Riguardo ai due santangiolini, l’elenco ufficiale riporta queste notizie: De Vecchi Carlo fu Francesco, nato a Copiano il 3 novembre 1842, residente a Sant’Angelo Lodigiano; Semenza Antonio di Francesco, nato a Monza il 5 febbraio 1836, già residente a Sant’Angelo Lodigiano, avvocato, morto a Milano nel novembre 1877.
Le ricerche effettuate negli Stati d’anime dell’Archivio parrocchiale di Sant’Angelo per avere notizie più puntuali sui due concittadini, sono state infruttuose solo per Antonio Semenza, mentre per Carlo De Vecchi si sono trovate alcune note biografiche.
Nel 1860 il diciassettenne Carlo, studente a Pavia, risulta domiciliato a Cascina Nuova, secondogenito di undici figli del fittabile Francesco. La famiglia era proveniente dalla Provincia di Pavia, essendo il padre nato a Vidigulfo, il primogenito a Lardirago e Carlo a Copiano, mentre tutti gli altri figli erano nativi di Sant’Angelo. Il suo nome è presente negli Stati d’anime parrocchiali fino al 1873, anno in cui è annotato come militare.

Garibaldi a Sant’Angelo

Due anni dopo la spedizione dei Mille, a fine marzo 1862, Giuseppe Garibaldi intraprese un viaggio in Lombardia per procedere all’inaugurazione delle società di tiro a segno.

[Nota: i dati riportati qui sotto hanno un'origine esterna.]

-- pv_equiv track=rewrite | github.com/kaor4bp/trust-evidence-protocol | plugins/trust-evidence-protocol/tep_runtime/hypotheses.py | reopen_hypothesis_entry
-- ===== SOURCE A (Python) =====
-- def reopen_hypothesis_entry(
--     entries: list[dict],
--     claim_ref: str,
--     timestamp: str,
--     note: str | None,
-- ) -> tuple[list[dict], str]:
--     updated_entries: list[dict] = []
--     reopened = False
--     active_exists = False
--     for entry in entries:
--         next_entry = dict(entry)
--         if str(next_entry.get("claim_ref", "")).strip() != claim_ref:
--             updated_entries.append(next_entry)
--             continue
--         if str(next_entry.get("status", "")).strip() == "active":
--             active_exists = True
--             updated_entries.append(next_entry)
--             continue
--         if not reopened:
--             next_entry["status"] = "active"
--             next_entry["updated_at"] = timestamp
--             if note:
--                 next_entry["note"] = note.strip()
--             reopened = True
--         updated_entries.append(next_entry)
--     if active_exists:
--         return updated_entries, "active-exists"
--     if not reopened:
--         return updated_entries, "missing"
--     return updated_entries, "reopened"
-- ===== SOURCE B (Python) =====
-- def reopen_hypothesis_entry(
--     entries: list[dict],
--     claim_ref: str,
--     timestamp: str,
--     note: str | None,
-- ) -> tuple[list[dict], str]:
--     def matches(e):
--         return str(e.get("claim_ref", "")).strip() == claim_ref
--
--     def is_active(e):
--         return str(e.get("status", "")).strip() == "active"
--
--     active_exists = any(matches(e) and is_active(e) for e in entries)
--     reopen_idx = next(
--         (i for i, e in enumerate(entries) if matches(e) and not is_active(e)),
--         None,
--     )
--     updated_entries = [dict(e) for e in entries]
--     if reopen_idx is not None:
--         target = updated_entries[reopen_idx]
--         target["status"] = "active"
--         target["updated_at"] = timestamp
--         if note:
--             target["note"] = note.strip()
--     if active_exists:
--         return updated_entries, "active-exists"
--     if reopen_idx is None:
--         return updated_entries, "missing"
--     return updated_entries, "reopened"
-- ===== Notes on version B (the rewrite author's own statement) =====
-- stated objective: alternative
-- what changed: Replaces A's single stateful loop (flags reopened/active_exists threaded through the pass) by a declarative decomposition: a pre-scan computing active_exists and the index of the first reopenable entry, then a bulk copy with one targeted mutation, then the label chosen from the two summaries.
import Mathlib
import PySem

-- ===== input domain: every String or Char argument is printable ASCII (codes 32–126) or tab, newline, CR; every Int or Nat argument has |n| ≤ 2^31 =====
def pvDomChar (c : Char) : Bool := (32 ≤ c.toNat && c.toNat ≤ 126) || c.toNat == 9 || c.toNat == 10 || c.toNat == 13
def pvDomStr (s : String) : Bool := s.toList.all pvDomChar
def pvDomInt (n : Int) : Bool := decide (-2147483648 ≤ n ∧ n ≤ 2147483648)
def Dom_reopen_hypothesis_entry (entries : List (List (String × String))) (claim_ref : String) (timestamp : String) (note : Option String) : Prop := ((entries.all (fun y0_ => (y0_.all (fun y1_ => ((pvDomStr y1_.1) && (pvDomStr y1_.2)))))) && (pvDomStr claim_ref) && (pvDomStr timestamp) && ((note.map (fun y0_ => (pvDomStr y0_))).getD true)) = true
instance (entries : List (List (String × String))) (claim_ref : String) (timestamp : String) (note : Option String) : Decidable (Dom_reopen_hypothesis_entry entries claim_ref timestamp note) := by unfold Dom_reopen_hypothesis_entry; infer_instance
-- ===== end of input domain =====

-- B replaces A's single stateful loop (reopened/active_exists flags threaded through one pass) by a
-- pre-scan for the two summaries (active flag, first reopenable index), a bulk copy with one targeted
-- update, and a label chosen from the summaries — same cost, different decomposition (objective: alternative).

-- ===== PORT A =====
-- A's loop: for each entry, copy it (dict(entry)), branch in A's order, thread (reopened, active_exists).
-- Dicts are PySem.Dict; copies are appended as dicts and turned into item lists at the end.
def pvLoopA (claim_ref timestamp : String) (note : Option String) :
    List (List (String × String)) → Bool → Bool →
      (List (PySem.Dict String String) × Bool × Bool)
  | [], reopened, active_exists => ([], reopened, active_exists)
  | e :: rest, reopened, active_exists =>
    let next_entry := PySem.Dict.ofList e
    if PySem.Str.strip (next_entry.getD "claim_ref" "") ≠ claim_ref then
      let (l, r, a) := pvLoopA claim_ref timestamp note rest reopened active_exists
      (next_entry :: l, r, a)
    else if PySem.Str.strip (next_entry.getD "status" "") = "active" then
      let (l, r, a) := pvLoopA claim_ref timestamp note rest reopened true
      (next_entry :: l, r, a)
    else if !reopened then
      let d1 := (next_entry.insert "status" "active").insert "updated_at" timestamp
      let d2 := match note with
        | none => d1
        | some s => if s ≠ "" then d1.insert "note" (PySem.Str.strip s) else d1
      let (l, r, a) := pvLoopA claim_ref timestamp note rest true active_exists
      (d2 :: l, r, a)
    else
      let (l, r, a) := pvLoopA claim_ref timestamp note rest reopened active_exists
      (next_entry :: l, r, a)

def reopen_hypothesis_entry (entries : List (List (String × String))) (claim_ref : String) (timestamp : String) (note : Option String) : (List (List (String × String))) × String :=
  let (updated_entries, reopened, active_exists) :=
    pvLoopA claim_ref timestamp note entries false false
  if active_exists then (updated_entries.map (·.items), "active-exists")
  else if !reopened then (updated_entries.map (·.items), "missing")
  else (updated_entries.map (·.items), "reopened")

-- ===== PORT B =====
def pvMatchesB (claim_ref : String) (e : List (String × String)) : Bool :=
  PySem.Str.strip ((PySem.Dict.ofList e).getD "claim_ref" "") == claim_ref

def pvIsActiveB (e : List (String × String)) : Bool :=
  PySem.Str.strip ((PySem.Dict.ofList e).getD "status" "") == "active"

-- the in-place mutation of the target copy: status, updated_at, optionally note
def pvReopenB (timestamp : String) (note : Option String) (d : PySem.Dict String String) :
    PySem.Dict String String :=
  let d := (d.insert "status" "active").insert "updated_at" timestamp
  match note with
  | none => d
  | some s => if s ≠ "" then d.insert "note" (PySem.Str.strip s) else d

def reopen_hypothesis_entry_alt (entries : List (List (String × String))) (claim_ref : String) (timestamp : String) (note : Option String) : (List (List (String × String))) × String :=
  let active_exists := entries.any (fun e => pvMatchesB claim_ref e && pvIsActiveB e)
  let reopen_idx := entries.findIdx? (fun e => pvMatchesB claim_ref e && !pvIsActiveB e)
  let copies := entries.map PySem.Dict.ofList
  let updated_entries :=
    match reopen_idx with
    | none => copies
    | some i => copies.set i (pvReopenB timestamp note (copies.getD i PySem.Dict.empty))
  if active_exists then (updated_entries.map (·.items), "active-exists")
  else
    match reopen_idx with
    | none => (updated_entries.map (·.items), "missing")
    | some _ => (updated_entries.map (·.items), "reopened")

-- ===== PRECONDITION & SPEC =====
def Spec_reopen_hypothesis_entry (entries : List (List (String × String))) (claim_ref : String) (timestamp : String) (note : Option String) (out : (List (List (String × String))) × String) : Prop := out = reopen_hypothesis_entry_alt entries claim_ref timestamp note
instance (entries : List (List (String × String))) (claim_ref : String) (timestamp : String) (note : Option String) (out : (List (List (String × String))) × String) : Decidable (Spec_reopen_hypothesis_entry entries claim_ref timestamp note out) := by unfold Spec_reopen_hypothesis_entry; infer_instance

-- ===== CLAIM (what is proved, stated in full; the proofs are below) =====
def Claim_equal_reopen_hypothesis_entry : Prop := ∀ (entries : List (List (String × String))) (claim_ref : String) (timestamp : String) (note : Option String), Dom_reopen_hypothesis_entry entries claim_ref timestamp note → Spec_reopen_hypothesis_entry entries claim_ref timestamp note (reopen_hypothesis_entry entries claim_ref timestamp note)

-- ===== LEMMAS AND PROOFS =====

-- Once A's loop has reopened, every further entry is copied unchanged; only the active flag can still change.
theorem pvLoopA_true (claim_ref timestamp : String) (note : Option String) :
    ∀ (l : List (List (String × String))) (a : Bool),
      pvLoopA claim_ref timestamp note l true a =
        (l.map PySem.Dict.ofList, true,
          a || l.any (fun e => pvMatchesB claim_ref e && pvIsActiveB e)) := by
  intro l
  induction l with
  | nil => intro a; simp [pvLoopA]
  | cons e rest ih =>
    intro a
    by_cases hm : PySem.Str.strip ((PySem.Dict.ofList e).getD "claim_ref" "") = claim_ref
    · by_cases hs : PySem.Str.strip ((PySem.Dict.ofList e).getD "status" "") = "active"
      · have hmB : pvMatchesB claim_ref e = true := by simp [pvMatchesB, hm]
        have hsB : pvIsActiveB e = true := by simp [pvIsActiveB, hs]
        simp only [pvLoopA, if_neg (not_not_intro hm), if_pos hs, ih true]
        simp [hmB, hsB]
      · have hmB : pvMatchesB claim_ref e = true := by simp [pvMatchesB, hm]
        have hsB : pvIsActiveB e = false := by simp [pvIsActiveB, hs]
        simp only [pvLoopA, if_neg (not_not_intro hm), if_neg hs, Bool.not_true, ih a]
        simp [hmB, hsB]
    · have hmB : pvMatchesB claim_ref e = false := by simp [pvMatchesB, hm]
      simp only [pvLoopA, if_pos hm, ih a]
      simp [hmB]

-- Before any reopening, A's loop result is B's summaries applied: untouched copies when no entry is
-- reopenable, otherwise the copies with the first reopenable index updated; the reopened flag is
-- exactly "a reopenable index exists" and the active flag is B's any-scan.
theorem pvLoopA_false (claim_ref timestamp : String) (note : Option String) :
    ∀ (l : List (List (String × String))) (a : Bool),
      pvLoopA claim_ref timestamp note l false a =
        (match l.findIdx? (fun e => pvMatchesB claim_ref e && !pvIsActiveB e) with
         | none => l.map PySem.Dict.ofList
         | some i => (l.map PySem.Dict.ofList).set i
             (pvReopenB timestamp note ((l.map PySem.Dict.ofList).getD i PySem.Dict.empty)),
         (l.findIdx? (fun e => pvMatchesB claim_ref e && !pvIsActiveB e)).isSome,
         a || l.any (fun e => pvMatchesB claim_ref e && pvIsActiveB e)) := by
  intro l
  induction l with
  | nil => intro a; simp [pvLoopA]
  | cons e rest ih =>
    intro a
    by_cases hm : PySem.Str.strip ((PySem.Dict.ofList e).getD "claim_ref" "") = claim_ref
    · by_cases hs : PySem.Str.strip ((PySem.Dict.ofList e).getD "status" "") = "active"
      · -- matching, active: copied; active flag set, reopened stays false
        have hmB : pvMatchesB claim_ref e = true := by simp [pvMatchesB, hm]
        have hsB : pvIsActiveB e = true := by simp [pvIsActiveB, hs]
        simp only [pvLoopA, if_neg (not_not_intro hm), if_pos hs, ih true]
        cases hfi : rest.findIdx? (fun e => pvMatchesB claim_ref e && !pvIsActiveB e) with
        | none => simp [List.findIdx?_cons, hmB, hsB, hfi]
        | some j => simp [List.findIdx?_cons, hmB, hsB, hfi, List.getD]
      · -- matching, not active, not yet reopened: this entry is the reopened one (index 0)
        have hmB : pvMatchesB claim_ref e = true := by simp [pvMatchesB, hm]
        have hsB : pvIsActiveB e = false := by simp [pvIsActiveB, hs]
        simp only [pvLoopA, if_neg (not_not_intro hm), if_neg hs, Bool.not_false,
          pvLoopA_true claim_ref timestamp note rest a]
        simp [List.findIdx?_cons, hmB, hsB, pvReopenB, List.getD]
    · -- not matching: copied, flags unchanged
      have hmB : pvMatchesB claim_ref e = false := by simp [pvMatchesB, hm]
      simp only [pvLoopA, if_pos hm, ih a]
      cases hfi : rest.findIdx? (fun e => pvMatchesB claim_ref e && !pvIsActiveB e) with
      | none => simp [List.findIdx?_cons, hmB, hfi]
      | some j => simp [List.findIdx?_cons, hmB, hfi, List.getD]

-- ===== VERDICT (by name: the statement is the Claim_ definition above) =====
theorem reopen_hypothesis_entry_spec : Claim_equal_reopen_hypothesis_entry := by
  intro entries claim_ref timestamp note _
  unfold Spec_reopen_hypothesis_entry reopen_hypothesis_entry reopen_hypothesis_entry_alt
  simp only [pvLoopA_false claim_ref timestamp note entries false]
  cases hfi : entries.findIdx? (fun e => pvMatchesB claim_ref e && !pvIsActiveB e) with
  | none =>
    cases ha : entries.any (fun e => pvMatchesB claim_ref e && pvIsActiveB e) <;> simp
  | some i =>
    cases ha : entries.any (fun e => pvMatchesB claim_ref e && pvIsActiveB e) <;> simp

Iniziò da Milano dove si celebrava l’anniversario delle cinque giornate.
A Sant’Angelo passò il 10 aprile, un giovedì, poco dopo mezzogiorno, proveniente da Pavia, passando da Belgioioso. Fu ricevuto nella sala del Consiglio comunale dal sindaco Raimondo Pandini e dai sindaci dei Comuni del Mandamento. Dovette affacciarsi alla finestra principale del palazzo comunale per rispondere alle continue acclamazioni della gente che voleva rendergli omaggio. Partì dopo le 14,30 seguito a piedi oltre Maiano e poi in carrozza fino a Lodi, dove avrebbe poi proseguito per Crema, avendo come meta finale Trescore Balneario presso Bergamo.
Le cronache del tempo non hanno parlato di un episodio, tramandato oralmente dagli anziani del paese, che sarebbe avvenuto durante la visita del Generale a Sant’Angelo. Si racconta che Garibaldi, dopo le parole pronunciate dalla finestra del Municipio, volesse raggiungere la chiesa parrocchiale. Il parroco Dedè, subito informato, si appostò in cotta e stola davanti al portone della chiesa e quando giunse il generale Garibaldi, senza dire nulla, gli sbattè il portone in faccia. Nessun documento autentica questo episodio, ma è certamente verosimile conoscendo i sentimenti del parroco verso l’anticlericale Garibaldi.
Antonio Saletta

Il proclama inviato da Lodi, il 22 giugno 1859, al parroco don Bassano Dedè
con l’invito a divulgare dal pulpito l’arruolamento volontario garibaldino.